オフィスで仕事をしている時、社長から内線がかかってくる。「エム王くん、今から社長室来れる?」「はい、伺います」
社長室では、厳かな表情で社長が待っている。「まぁ座ってよ」「はい」
社長「いやぁ、来期の事業計画なんだが…」
「な、なんでしょう…」
「エム王君にね、日本版ビッグバンセオリー*の登場人物を任せたいと思ってるんだ。やるからには必ず、成果を出して欲しい。エム王君、やってくれるか?」
と、言われたとする。
こんな時、あなたは何と答えるだろうか?
かくいう私は
やります!!!
と即答するような人間である。
(* ビッグバンセオリー:パサデナを舞台に繰り広げられる仲良しオタクのシチュエーションコメディです)

だがそんな私には一つ、心配事があった。
「マーベルもDCもそれなりに履修してる。

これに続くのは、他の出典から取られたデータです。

-- pv_equiv track=rewrite | github.com/MaysaraCS/Python | build_a_translator.py | tranlate
-- ===== SOURCE A (Python) =====
-- def tranlate(phrase):
--     translation = ""
--     for letter in phrase:
--         if letter.lower() in "aeiou":
--             if letter.isupper():
--                 translation = translation + "1"
--             else:
--                translation = translation + "0"
--         else:
--             translation = translation + letter
--     return translation
-- ===== SOURCE B (Python) =====
-- def tranlate(phrase):
--     table = str.maketrans("aeiouAEIOU", "0000011111")
--     return phrase.translate(table)
-- ===== Notes on version B (the rewrite author's own statement) =====
-- stated objective: faster
-- what changed: Replaces the per-character loop with nested case tests and repeated string concatenation by a translation table built once with str.maketrans and a single phrase.translate call.
import Mathlib
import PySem

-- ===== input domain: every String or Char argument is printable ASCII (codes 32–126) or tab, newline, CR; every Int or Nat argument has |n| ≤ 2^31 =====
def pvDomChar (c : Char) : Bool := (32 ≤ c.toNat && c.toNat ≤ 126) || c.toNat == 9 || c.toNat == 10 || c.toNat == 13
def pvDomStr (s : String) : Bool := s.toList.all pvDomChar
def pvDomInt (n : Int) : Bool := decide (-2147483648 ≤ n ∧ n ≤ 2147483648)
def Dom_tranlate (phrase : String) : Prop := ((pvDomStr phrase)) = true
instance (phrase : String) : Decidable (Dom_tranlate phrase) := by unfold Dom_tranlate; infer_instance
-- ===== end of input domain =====

-- B builds a vowel→digit translation table once and applies it in one map (str.translate),
-- instead of A's per-character loop with nested case tests and repeated string concatenation.

-- ===== PORT A =====
def tranlate (phrase : String) : String :=
  String.mk (phrase.toList.foldl
    (fun translation letter =>
      if PySem.Chars.isIn (PySem.Chars.lower [letter]) "aeiou".toList then
        if PySem.Chars.isupper letter then translation ++ ['1'] else translation ++ ['0']
      else translation ++ [letter])
    [])

-- ===== PORT B =====
-- str.maketrans("aeiouAEIOU", "0000011111") as an association list of characters
def pvTrTable : List (Char × Char) := "aeiouAEIOU".toList.zip "0000011111".toList

-- phrase.translate(table): each character is looked up in the table, absent ones pass through
def tranlate_alt (phrase : String) : String :=
  String.mk (phrase.toList.map (fun c => (pvTrTable.lookup c).getD c))

-- ===== PRECONDITION & SPEC =====
def Spec_tranlate (phrase : String) (out : String) : Prop := out = tranlate_alt phrase
instance (phrase : String) (out : String) : Decidable (Spec_tranlate phrase out) := by unfold Spec_tranlate; infer_instance

-- ===== CLAIM (what is proved, stated in full; the proofs are below) =====
def Claim_equal_tranlate : Prop := ∀ (phrase : String), Dom_tranlate phrase → Spec_tranlate phrase (tranlate phrase)

-- ===== LEMMAS AND PROOFS =====

-- lowerChar c = v (a lowercase letter with uppercase partner V) iff c is v or V
theorem pv_lowerChar_eq_iff (c v V : Char)
    (h1 : PySem.Chars.isupper v = false) (h2 : PySem.Chars.isupper V = true)
    (h3 : v.toNat = V.toNat + 32) :
    PySem.Chars.lowerChar c = v ↔ (c = v ∨ c = V) := by
  unfold PySem.Chars.lowerChar
  split
  · rename_i hup
    have hb : 65 ≤ c.toNat ∧ c.toNat ≤ 90 := by
      unfold PySem.Chars.isupper at hup
      have h := hup
      simp only [Bool.and_eq_true, decide_eq_true_eq] at h
      exact ⟨by simpa [Char.le_def] using h.1, by simpa [Char.le_def] using h.2⟩
    have hval : (Char.ofNat (c.toNat + 32)).toNat = c.toNat + 32 := by
      rw [Char.toNat_ofNat, if_pos]
      exact Or.inl (by omega)
    constructor
    · intro he
      right
      have ht := congrArg Char.toNat he
      rw [hval] at ht
      have hcv : c.toNat = V.toNat := by omega
      exact Char.ext (UInt32.toNat_inj.mp hcv)
    · rintro (h | h)
      · rw [h] at hup; rw [hup] at h1; exact absurd h1 (by simp)
      · have hcV : c.toNat = V.toNat := by rw [h]
        have hvv : (Char.ofNat (c.toNat + 32)).toNat = v.toNat := by
          rw [Char.toNat_ofNat, if_pos (Or.inl (by omega))]; omega
        exact Char.ext (UInt32.toNat_inj.mp hvv)
  · rename_i hup
    constructor
    · intro h; exact Or.inl h
    · rintro (h | h)
      · exact h
      · rw [h] at hup; rw [h2] at hup; exact absurd rfl hup

-- A's test `letter.lower() in "aeiou"` holds exactly on the ten vowel characters
theorem pv_cond_iff (c : Char) :
    PySem.Chars.isIn (PySem.Chars.lower [c]) "aeiou".toList = true ↔
      (c = 'a' ∨ c = 'e' ∨ c = 'i' ∨ c = 'o' ∨ c = 'u' ∨
       c = 'A' ∨ c = 'E' ∨ c = 'I' ∨ c = 'O' ∨ c = 'U') := by
  rw [PySem.Chars.isIn_iff_infix]
  show [PySem.Chars.lowerChar c] <:+: ['a', 'e', 'i', 'o', 'u'] ↔ _
  rw [List.singleton_infix_iff]
  simp only [List.mem_cons, List.not_mem_nil, or_false]
  rw [pv_lowerChar_eq_iff c 'a' 'A' (by decide) (by decide) (by decide),
      pv_lowerChar_eq_iff c 'e' 'E' (by decide) (by decide) (by decide),
      pv_lowerChar_eq_iff c 'i' 'I' (by decide) (by decide) (by decide),
      pv_lowerChar_eq_iff c 'o' 'O' (by decide) (by decide) (by decide),
      pv_lowerChar_eq_iff c 'u' 'U' (by decide) (by decide) (by decide)]
  tauto

-- per-character agreement of A's branch with B's table lookup
theorem pv_perchar (c : Char) :
    (if PySem.Chars.isIn (PySem.Chars.lower [c]) "aeiou".toList then
       if PySem.Chars.isupper c then '1' else '0'
     else c) = (pvTrTable.lookup c).getD c := by
  by_cases hc : PySem.Chars.isIn (PySem.Chars.lower [c]) "aeiou".toList = true
  · rcases (pv_cond_iff c).mp hc with rfl | rfl | rfl | rfl | rfl | rfl | rfl | rfl | rfl | rfl <;> decide
  · rw [if_neg hc]
    have hne : ¬(c = 'a' ∨ c = 'e' ∨ c = 'i' ∨ c = 'o' ∨ c = 'u' ∨
        c = 'A' ∨ c = 'E' ∨ c = 'I' ∨ c = 'O' ∨ c = 'U') :=
      fun h => hc ((pv_cond_iff c).mpr h)
    push Not at hne
    obtain ⟨n1, n2, n3, n4, n5, n6, n7, n8, n9, n10⟩ := hne
    have ht : pvTrTable = [('a','0'),('e','0'),('i','0'),('o','0'),('u','0'),
        ('A','1'),('E','1'),('I','1'),('O','1'),('U','1')] := by decide
    rw [ht]
    have e1 : (c == 'a') = false := beq_eq_false_iff_ne.mpr n1
    have e2 : (c == 'e') = false := beq_eq_false_iff_ne.mpr n2
    have e3 : (c == 'i') = false := beq_eq_false_iff_ne.mpr n3
    have e4 : (c == 'o') = false := beq_eq_false_iff_ne.mpr n4
    have e5 : (c == 'u') = false := beq_eq_false_iff_ne.mpr n5
    have e6 : (c == 'A') = false := beq_eq_false_iff_ne.mpr n6
    have e7 : (c == 'E') = false := beq_eq_false_iff_ne.mpr n7
    have e8 : (c == 'I') = false := beq_eq_false_iff_ne.mpr n8
    have e9 : (c == 'O') = false := beq_eq_false_iff_ne.mpr n9
    have e10 : (c == 'U') = false := beq_eq_false_iff_ne.mpr n10
    simp [List.lookup, e1, e2, e3, e4, e5, e6, e7, e8, e9, e10]

-- ===== VERDICT (by name: the statement is the Claim_ definition above) =====
theorem tranlate_spec : Claim_equal_tranlate := by
  intro phrase _
  show tranlate phrase = tranlate_alt phrase
  unfold tranlate tranlate_alt
  congr 1
  have hbody : (fun (translation : List Char) letter =>
      if PySem.Chars.isIn (PySem.Chars.lower [letter]) "aeiou".toList then
        if PySem.Chars.isupper letter then translation ++ ['1'] else translation ++ ['0']
      else translation ++ [letter])
    = (fun (acc : List Char) x => acc ++
        [if PySem.Chars.isIn (PySem.Chars.lower [x]) "aeiou".toList then
           if PySem.Chars.isupper x then '1' else '0'
         else x]) := by
    funext acc x
    split_ifs <;> rfl
  rw [hbody, PySem.List.foldl_append_singleton_eq_map]
  simp only [List.nil_append]
  exact List.map_congr_left (fun c _ => pv_perchar c)
theorem pv_splitOn_go (l : List Char) : ∀ (fuel : Nat) (cur : List Char) (acc : List (List Char)),
    l.length ≤ fuel →
    PySem.Chars.splitOn.go ['/'] fuel l cur acc = acc.reverse ++ pvConsHead cur.reverse (pvSplitC l) := by
  induction l with
  | nil =>
      intro fuel cur acc _
      cases fuel <;> rw [PySem.Chars.splitOn.go] <;> simp [pvSplitC, pvConsHead]
  | cons c t ih =>
      intro fuel cur acc hf
      cases fuel with
      | zero => simp at hf
      | succ f =>
          rw [PySem.Chars.splitOn.go]
          by_cases hc : c = '/'
          · subst hc
            rw [if_pos (by simp [List.isPrefixOf])]
            simp only [List.length_singleton, List.drop_succ_cons, List.drop_zero]
            rw [ih f _ _ (by simpa using hf)]
            rcases h : pvSplitC t with _ | ⟨hd, r⟩
            · exact absurd h (pvSplitC_ne_nil t)
            · simp [pvSplitC, pvConsHead, h]
          · rw [if_neg (by simp [List.isPrefixOf]; exact fun h => absurd h.symm hc)]
            rw [ih f _ _ (by simpa using hf)]
            simp only [pvSplitC, if_neg hc]
            rcases h : pvSplitC t with _ | ⟨hd, r⟩
            · exact absurd h (pvSplitC_ne_nil t)
            · simp [pvConsHead]

theorem pv_splitOn_eq (l : List Char) : PySem.Chars.splitOn l ['/'] = pvSplitC l := by
  unfold PySem.Chars.splitOn
  rw [pv_splitOn_go l (l.length + 1) [] [] (by omega)]
  rcases h : pvSplitC l with _ | ⟨hd, r⟩
  · exact absurd h (pvSplitC_ne_nil l)
  · simp [pvConsHead]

小学生の頃からスター・ウォーズの大ファンだし、物理の知識こそ無いけれど、人文なら何とかなるかもしれない。でも…でも…」
TRPGやったことない!
ダンジョンズ&ドラゴンズやったことないよ!
レナードたちよくやってるのに私知らないよ!

前置きが長くなったが、要は、昔からずっとTRPGがやってみたかったのである。(いや、長くなったとかいう次元じゃない。お読みくださってる方、本当にありがとうございます)
そんな折、友人のKPからありがた〜いお誘いをもらって、初めてTRPGにチャレンジすることができました!ありがとう!おめでとう!Congrats!

KPはいつもマダミスをやろう!と声をかけてくれて、ゲームマスターばかりしてくれている(ご本人曰く「楽しんでやってる」そうなので決して強制ではない)ファシリテーションスキルと優しさを備え持った聖人のような人物だ。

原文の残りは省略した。